Saved entries
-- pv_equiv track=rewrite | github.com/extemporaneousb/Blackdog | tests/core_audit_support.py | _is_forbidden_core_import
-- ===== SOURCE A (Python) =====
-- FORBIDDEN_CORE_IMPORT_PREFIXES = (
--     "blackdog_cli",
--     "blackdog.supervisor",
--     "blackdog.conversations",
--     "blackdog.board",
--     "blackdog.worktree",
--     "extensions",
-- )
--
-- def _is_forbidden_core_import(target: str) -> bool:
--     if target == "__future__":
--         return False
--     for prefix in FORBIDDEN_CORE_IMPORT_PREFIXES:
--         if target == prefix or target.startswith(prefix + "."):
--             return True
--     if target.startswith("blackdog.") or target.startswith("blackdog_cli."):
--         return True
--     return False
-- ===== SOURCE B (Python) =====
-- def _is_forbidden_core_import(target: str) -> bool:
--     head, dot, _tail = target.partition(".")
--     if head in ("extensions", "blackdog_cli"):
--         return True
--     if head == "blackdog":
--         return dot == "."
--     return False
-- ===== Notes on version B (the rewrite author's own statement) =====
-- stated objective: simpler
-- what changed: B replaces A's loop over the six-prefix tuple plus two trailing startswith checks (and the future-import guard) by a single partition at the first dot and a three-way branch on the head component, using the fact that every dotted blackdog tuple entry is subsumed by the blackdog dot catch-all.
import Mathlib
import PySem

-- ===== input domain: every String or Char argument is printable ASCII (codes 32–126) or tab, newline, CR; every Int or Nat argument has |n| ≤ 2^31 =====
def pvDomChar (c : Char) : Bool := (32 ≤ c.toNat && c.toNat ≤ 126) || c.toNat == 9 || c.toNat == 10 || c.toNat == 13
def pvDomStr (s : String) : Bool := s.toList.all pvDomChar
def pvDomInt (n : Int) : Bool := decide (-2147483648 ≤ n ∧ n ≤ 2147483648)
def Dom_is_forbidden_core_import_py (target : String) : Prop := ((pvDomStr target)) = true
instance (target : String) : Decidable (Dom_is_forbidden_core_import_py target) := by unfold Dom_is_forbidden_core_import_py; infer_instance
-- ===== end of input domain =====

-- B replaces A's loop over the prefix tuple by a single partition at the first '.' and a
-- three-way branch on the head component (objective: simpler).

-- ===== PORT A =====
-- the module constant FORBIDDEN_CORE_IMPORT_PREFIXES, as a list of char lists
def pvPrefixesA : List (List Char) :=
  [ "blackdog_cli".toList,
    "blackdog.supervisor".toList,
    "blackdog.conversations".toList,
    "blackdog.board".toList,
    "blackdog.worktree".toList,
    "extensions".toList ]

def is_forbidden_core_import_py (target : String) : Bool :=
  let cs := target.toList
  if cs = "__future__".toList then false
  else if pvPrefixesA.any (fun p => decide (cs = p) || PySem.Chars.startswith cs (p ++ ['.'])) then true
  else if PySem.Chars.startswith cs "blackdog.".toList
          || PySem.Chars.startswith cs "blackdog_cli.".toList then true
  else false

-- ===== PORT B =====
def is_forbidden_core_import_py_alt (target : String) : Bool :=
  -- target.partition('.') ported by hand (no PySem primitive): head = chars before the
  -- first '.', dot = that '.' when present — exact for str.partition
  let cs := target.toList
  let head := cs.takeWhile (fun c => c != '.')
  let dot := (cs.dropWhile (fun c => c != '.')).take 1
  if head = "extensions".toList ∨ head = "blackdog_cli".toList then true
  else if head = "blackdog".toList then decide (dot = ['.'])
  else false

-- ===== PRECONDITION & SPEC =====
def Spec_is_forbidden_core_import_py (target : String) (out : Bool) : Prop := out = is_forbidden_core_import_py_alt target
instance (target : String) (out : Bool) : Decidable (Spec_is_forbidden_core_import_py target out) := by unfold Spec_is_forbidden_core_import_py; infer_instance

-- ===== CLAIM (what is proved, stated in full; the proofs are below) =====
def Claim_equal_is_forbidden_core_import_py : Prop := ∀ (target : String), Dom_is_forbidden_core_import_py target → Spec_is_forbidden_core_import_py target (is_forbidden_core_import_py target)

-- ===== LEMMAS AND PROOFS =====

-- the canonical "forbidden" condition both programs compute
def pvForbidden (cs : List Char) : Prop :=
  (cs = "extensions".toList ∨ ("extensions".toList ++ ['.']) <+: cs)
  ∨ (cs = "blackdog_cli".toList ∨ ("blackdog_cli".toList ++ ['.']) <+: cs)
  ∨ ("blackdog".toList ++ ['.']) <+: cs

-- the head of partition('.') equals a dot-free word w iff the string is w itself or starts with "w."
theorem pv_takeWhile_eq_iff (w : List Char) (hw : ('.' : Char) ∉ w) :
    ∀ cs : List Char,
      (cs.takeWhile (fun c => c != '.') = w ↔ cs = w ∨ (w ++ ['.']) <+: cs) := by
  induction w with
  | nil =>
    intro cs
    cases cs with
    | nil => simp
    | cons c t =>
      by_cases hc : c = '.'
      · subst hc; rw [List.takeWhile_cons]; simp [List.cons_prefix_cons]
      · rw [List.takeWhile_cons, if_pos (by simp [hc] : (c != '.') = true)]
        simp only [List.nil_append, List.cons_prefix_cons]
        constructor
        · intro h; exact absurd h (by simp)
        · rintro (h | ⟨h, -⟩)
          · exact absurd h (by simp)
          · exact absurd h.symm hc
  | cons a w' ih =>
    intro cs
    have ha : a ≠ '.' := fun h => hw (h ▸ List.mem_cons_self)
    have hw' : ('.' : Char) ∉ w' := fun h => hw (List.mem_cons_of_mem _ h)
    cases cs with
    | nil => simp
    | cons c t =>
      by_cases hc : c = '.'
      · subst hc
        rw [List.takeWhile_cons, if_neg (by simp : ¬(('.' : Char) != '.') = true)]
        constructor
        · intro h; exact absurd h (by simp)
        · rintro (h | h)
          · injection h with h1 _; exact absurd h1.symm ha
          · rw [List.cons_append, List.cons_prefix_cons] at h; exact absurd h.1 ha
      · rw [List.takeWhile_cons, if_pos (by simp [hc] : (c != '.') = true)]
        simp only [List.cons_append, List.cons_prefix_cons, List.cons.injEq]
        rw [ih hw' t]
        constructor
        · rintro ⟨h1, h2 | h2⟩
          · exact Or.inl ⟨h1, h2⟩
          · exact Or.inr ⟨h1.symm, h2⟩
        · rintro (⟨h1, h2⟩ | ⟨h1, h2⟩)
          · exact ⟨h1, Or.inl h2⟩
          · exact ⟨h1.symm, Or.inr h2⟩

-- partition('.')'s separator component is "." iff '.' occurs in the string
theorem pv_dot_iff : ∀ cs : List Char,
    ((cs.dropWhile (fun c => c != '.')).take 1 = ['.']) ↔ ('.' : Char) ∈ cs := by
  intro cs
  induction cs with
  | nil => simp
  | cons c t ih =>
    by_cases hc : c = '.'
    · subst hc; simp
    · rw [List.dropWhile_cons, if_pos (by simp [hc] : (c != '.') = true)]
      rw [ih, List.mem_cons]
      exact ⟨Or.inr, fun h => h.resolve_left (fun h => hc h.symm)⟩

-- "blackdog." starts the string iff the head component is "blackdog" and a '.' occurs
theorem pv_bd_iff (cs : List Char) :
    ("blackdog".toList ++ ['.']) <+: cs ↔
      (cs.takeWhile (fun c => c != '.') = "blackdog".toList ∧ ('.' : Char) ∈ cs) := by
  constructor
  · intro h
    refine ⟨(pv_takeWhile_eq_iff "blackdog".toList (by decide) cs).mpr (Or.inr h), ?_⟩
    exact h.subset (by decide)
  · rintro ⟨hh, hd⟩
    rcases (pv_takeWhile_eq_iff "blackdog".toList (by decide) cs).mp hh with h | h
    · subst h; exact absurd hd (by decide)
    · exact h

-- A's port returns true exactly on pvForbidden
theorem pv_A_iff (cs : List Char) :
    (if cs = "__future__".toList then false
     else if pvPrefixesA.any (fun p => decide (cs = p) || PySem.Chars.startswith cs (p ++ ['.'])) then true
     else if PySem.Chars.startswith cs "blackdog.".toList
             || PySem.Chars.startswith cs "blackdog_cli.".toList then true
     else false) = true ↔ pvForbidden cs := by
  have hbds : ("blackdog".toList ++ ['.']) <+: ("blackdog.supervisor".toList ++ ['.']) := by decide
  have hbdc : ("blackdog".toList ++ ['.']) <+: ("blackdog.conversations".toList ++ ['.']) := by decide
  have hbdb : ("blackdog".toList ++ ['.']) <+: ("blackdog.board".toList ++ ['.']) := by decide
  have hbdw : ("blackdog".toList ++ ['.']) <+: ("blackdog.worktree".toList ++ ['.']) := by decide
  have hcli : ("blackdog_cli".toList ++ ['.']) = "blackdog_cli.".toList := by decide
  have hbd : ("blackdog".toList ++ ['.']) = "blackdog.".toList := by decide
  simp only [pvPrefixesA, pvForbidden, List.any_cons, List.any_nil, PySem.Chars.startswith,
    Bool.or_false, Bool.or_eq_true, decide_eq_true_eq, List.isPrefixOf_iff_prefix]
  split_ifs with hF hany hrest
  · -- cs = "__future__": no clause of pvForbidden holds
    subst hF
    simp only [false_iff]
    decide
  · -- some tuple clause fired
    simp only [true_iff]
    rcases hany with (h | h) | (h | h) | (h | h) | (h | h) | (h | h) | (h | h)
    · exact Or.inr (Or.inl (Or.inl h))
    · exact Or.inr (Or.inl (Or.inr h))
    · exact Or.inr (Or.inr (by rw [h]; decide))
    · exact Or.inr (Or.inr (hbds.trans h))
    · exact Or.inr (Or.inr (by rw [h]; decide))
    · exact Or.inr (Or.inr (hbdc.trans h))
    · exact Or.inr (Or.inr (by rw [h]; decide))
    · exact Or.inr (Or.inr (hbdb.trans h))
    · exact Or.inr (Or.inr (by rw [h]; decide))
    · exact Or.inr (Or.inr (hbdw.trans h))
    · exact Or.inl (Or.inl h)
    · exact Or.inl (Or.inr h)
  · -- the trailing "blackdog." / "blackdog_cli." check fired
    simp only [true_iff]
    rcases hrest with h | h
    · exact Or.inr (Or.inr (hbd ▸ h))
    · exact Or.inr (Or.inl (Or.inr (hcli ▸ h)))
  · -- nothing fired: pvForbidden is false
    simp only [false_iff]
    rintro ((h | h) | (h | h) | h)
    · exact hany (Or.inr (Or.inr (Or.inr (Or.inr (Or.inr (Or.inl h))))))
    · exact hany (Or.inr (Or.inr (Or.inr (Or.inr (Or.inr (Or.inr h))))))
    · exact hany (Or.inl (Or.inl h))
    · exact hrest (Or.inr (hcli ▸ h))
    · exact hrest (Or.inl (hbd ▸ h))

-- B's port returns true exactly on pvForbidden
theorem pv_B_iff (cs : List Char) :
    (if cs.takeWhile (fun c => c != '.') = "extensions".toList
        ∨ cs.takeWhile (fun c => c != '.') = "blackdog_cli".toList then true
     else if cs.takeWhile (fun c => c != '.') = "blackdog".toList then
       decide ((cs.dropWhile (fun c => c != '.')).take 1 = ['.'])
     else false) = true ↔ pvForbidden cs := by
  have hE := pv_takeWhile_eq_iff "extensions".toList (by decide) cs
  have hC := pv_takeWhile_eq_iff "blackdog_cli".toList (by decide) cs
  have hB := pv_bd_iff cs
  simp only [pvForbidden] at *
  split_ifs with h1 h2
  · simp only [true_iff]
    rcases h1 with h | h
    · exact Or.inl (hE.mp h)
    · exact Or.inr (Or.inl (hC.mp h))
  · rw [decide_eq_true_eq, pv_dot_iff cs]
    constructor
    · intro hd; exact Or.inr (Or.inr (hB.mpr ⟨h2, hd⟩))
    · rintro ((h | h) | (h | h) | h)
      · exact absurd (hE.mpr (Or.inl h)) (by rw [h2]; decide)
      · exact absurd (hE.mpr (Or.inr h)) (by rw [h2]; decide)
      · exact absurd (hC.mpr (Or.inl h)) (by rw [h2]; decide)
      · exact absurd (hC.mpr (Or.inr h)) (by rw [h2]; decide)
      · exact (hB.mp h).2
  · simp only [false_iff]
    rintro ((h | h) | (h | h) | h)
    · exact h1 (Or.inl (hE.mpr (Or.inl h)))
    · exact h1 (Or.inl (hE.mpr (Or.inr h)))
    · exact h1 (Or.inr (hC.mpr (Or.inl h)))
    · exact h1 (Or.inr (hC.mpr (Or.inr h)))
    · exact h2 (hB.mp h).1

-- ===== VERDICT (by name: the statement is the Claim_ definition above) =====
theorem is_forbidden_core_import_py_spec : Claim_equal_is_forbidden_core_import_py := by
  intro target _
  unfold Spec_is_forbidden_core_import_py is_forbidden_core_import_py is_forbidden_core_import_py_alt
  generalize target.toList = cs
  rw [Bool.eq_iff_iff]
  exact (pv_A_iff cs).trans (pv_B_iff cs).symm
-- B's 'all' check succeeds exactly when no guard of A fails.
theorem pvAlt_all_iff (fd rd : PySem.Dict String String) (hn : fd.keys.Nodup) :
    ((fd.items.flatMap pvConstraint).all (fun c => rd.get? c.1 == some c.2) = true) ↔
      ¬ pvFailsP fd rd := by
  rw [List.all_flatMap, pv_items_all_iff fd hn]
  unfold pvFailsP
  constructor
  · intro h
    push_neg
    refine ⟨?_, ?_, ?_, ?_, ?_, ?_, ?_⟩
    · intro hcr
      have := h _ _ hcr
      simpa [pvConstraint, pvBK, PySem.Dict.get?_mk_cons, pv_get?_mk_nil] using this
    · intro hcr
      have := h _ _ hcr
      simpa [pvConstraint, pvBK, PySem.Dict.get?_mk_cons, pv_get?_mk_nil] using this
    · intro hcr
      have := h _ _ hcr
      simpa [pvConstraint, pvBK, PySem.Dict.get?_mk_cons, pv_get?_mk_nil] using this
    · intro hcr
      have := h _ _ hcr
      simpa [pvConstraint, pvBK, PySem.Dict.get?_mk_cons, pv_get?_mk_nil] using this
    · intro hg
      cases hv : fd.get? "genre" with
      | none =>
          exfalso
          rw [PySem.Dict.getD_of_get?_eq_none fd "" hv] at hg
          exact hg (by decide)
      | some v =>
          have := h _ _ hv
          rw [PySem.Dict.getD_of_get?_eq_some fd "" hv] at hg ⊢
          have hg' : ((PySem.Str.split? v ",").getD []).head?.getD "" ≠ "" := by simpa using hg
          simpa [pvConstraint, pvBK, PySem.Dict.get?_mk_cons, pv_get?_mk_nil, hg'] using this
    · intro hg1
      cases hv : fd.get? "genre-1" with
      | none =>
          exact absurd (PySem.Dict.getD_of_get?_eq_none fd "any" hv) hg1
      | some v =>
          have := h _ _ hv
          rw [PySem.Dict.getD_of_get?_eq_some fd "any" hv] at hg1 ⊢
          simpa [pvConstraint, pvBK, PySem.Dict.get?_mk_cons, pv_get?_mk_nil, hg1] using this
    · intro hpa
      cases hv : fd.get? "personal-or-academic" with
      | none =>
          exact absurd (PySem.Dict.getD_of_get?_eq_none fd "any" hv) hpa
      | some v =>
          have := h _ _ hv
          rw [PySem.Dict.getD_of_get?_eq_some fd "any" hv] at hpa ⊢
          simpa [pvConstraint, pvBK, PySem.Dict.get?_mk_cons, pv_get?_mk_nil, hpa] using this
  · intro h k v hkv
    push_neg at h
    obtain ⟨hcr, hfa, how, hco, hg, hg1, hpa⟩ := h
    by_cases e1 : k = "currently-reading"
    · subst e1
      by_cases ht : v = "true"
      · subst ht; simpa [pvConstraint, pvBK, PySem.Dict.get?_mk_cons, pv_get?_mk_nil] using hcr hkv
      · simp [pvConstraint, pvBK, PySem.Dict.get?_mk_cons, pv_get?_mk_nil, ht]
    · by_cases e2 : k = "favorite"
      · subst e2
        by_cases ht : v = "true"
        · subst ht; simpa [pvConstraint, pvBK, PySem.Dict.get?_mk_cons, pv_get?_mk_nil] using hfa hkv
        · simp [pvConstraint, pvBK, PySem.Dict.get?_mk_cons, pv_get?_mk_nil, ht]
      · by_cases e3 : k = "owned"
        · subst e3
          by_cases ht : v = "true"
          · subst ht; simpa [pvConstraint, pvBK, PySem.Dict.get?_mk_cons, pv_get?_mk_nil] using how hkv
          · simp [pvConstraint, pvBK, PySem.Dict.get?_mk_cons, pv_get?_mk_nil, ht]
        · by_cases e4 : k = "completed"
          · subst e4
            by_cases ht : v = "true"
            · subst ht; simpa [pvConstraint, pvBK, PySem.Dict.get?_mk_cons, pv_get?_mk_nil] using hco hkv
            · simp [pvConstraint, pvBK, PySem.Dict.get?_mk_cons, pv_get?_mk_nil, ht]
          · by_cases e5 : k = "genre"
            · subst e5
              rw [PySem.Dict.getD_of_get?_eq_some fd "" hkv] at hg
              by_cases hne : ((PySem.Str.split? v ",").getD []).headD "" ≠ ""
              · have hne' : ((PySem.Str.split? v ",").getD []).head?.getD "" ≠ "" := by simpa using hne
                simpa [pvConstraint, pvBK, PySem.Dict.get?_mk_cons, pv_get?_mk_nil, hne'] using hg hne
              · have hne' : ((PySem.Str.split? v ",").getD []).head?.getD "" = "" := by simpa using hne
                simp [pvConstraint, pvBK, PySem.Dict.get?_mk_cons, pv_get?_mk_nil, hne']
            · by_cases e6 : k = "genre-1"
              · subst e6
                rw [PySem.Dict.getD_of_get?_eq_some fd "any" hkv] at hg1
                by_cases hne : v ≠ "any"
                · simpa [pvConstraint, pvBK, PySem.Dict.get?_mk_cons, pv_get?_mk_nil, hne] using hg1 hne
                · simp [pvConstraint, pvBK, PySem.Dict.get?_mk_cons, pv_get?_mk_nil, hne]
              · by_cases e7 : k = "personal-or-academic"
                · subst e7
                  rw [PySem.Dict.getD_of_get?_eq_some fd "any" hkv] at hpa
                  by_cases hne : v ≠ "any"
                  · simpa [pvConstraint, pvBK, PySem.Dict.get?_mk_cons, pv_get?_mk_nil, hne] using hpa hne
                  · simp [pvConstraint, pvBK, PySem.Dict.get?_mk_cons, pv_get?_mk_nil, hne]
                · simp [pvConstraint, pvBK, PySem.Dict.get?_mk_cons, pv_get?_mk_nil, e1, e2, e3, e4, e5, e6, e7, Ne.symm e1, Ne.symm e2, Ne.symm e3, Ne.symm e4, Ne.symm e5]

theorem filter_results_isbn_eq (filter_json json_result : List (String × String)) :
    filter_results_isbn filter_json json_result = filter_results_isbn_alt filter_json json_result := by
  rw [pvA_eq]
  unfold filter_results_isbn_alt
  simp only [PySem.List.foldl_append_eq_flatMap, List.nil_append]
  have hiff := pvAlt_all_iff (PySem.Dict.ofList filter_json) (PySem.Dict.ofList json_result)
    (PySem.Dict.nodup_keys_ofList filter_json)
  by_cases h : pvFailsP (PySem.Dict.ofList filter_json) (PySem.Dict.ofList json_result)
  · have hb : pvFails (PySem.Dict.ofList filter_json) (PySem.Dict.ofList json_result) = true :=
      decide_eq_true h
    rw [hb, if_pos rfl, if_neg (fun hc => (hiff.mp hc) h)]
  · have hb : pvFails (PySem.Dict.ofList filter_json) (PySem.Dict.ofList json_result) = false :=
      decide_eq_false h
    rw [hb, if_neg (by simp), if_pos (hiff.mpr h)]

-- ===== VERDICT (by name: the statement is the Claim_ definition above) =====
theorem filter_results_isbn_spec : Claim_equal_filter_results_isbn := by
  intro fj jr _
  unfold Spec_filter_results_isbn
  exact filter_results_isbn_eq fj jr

Exercise brief | From the first line of the data above to the line holding "import PySem", reproduce each line exactly; emit no other lines.

Task result |
-- pv_equiv track=rewrite | github.com/extemporaneousb/Blackdog | tests/core_audit_support.py | _is_forbidden_core_import
-- ===== SOURCE A (Python) =====
-- FORBIDDEN_CORE_IMPORT_PREFIXES = (
--     "blackdog_cli",
--     "blackdog.supervisor",
--     "blackdog.conversations",
--     "blackdog.board",
--     "blackdog.worktree",
--     "extensions",
-- )
--
-- def _is_forbidden_core_import(target: str) -> bool:
--     if target == "__future__":
--         return False
--     for prefix in FORBIDDEN_CORE_IMPORT_PREFIXES:
--         if target == prefix or target.startswith(prefix + "."):
--             return True
--     if target.startswith("blackdog.") or target.startswith("blackdog_cli."):
--         return True
--     return False
-- ===== SOURCE B (Python) =====
-- def _is_forbidden_core_import(target: str) -> bool:
--     head, dot, _tail = target.partition(".")
--     if head in ("extensions", "blackdog_cli"):
--         return True
--     if head == "blackdog":
--         return dot == "."
--     return False
-- ===== Notes on version B (the rewrite author's own statement) =====
-- stated objective: simpler
-- what changed: B replaces A's loop over the six-prefix tuple plus two trailing startswith checks (and the future-import guard) by a single partition at the first dot and a three-way branch on the head component, using the fact that every dotted blackdog tuple entry is subsumed by the blackdog dot catch-all.
import Mathlib
import PySem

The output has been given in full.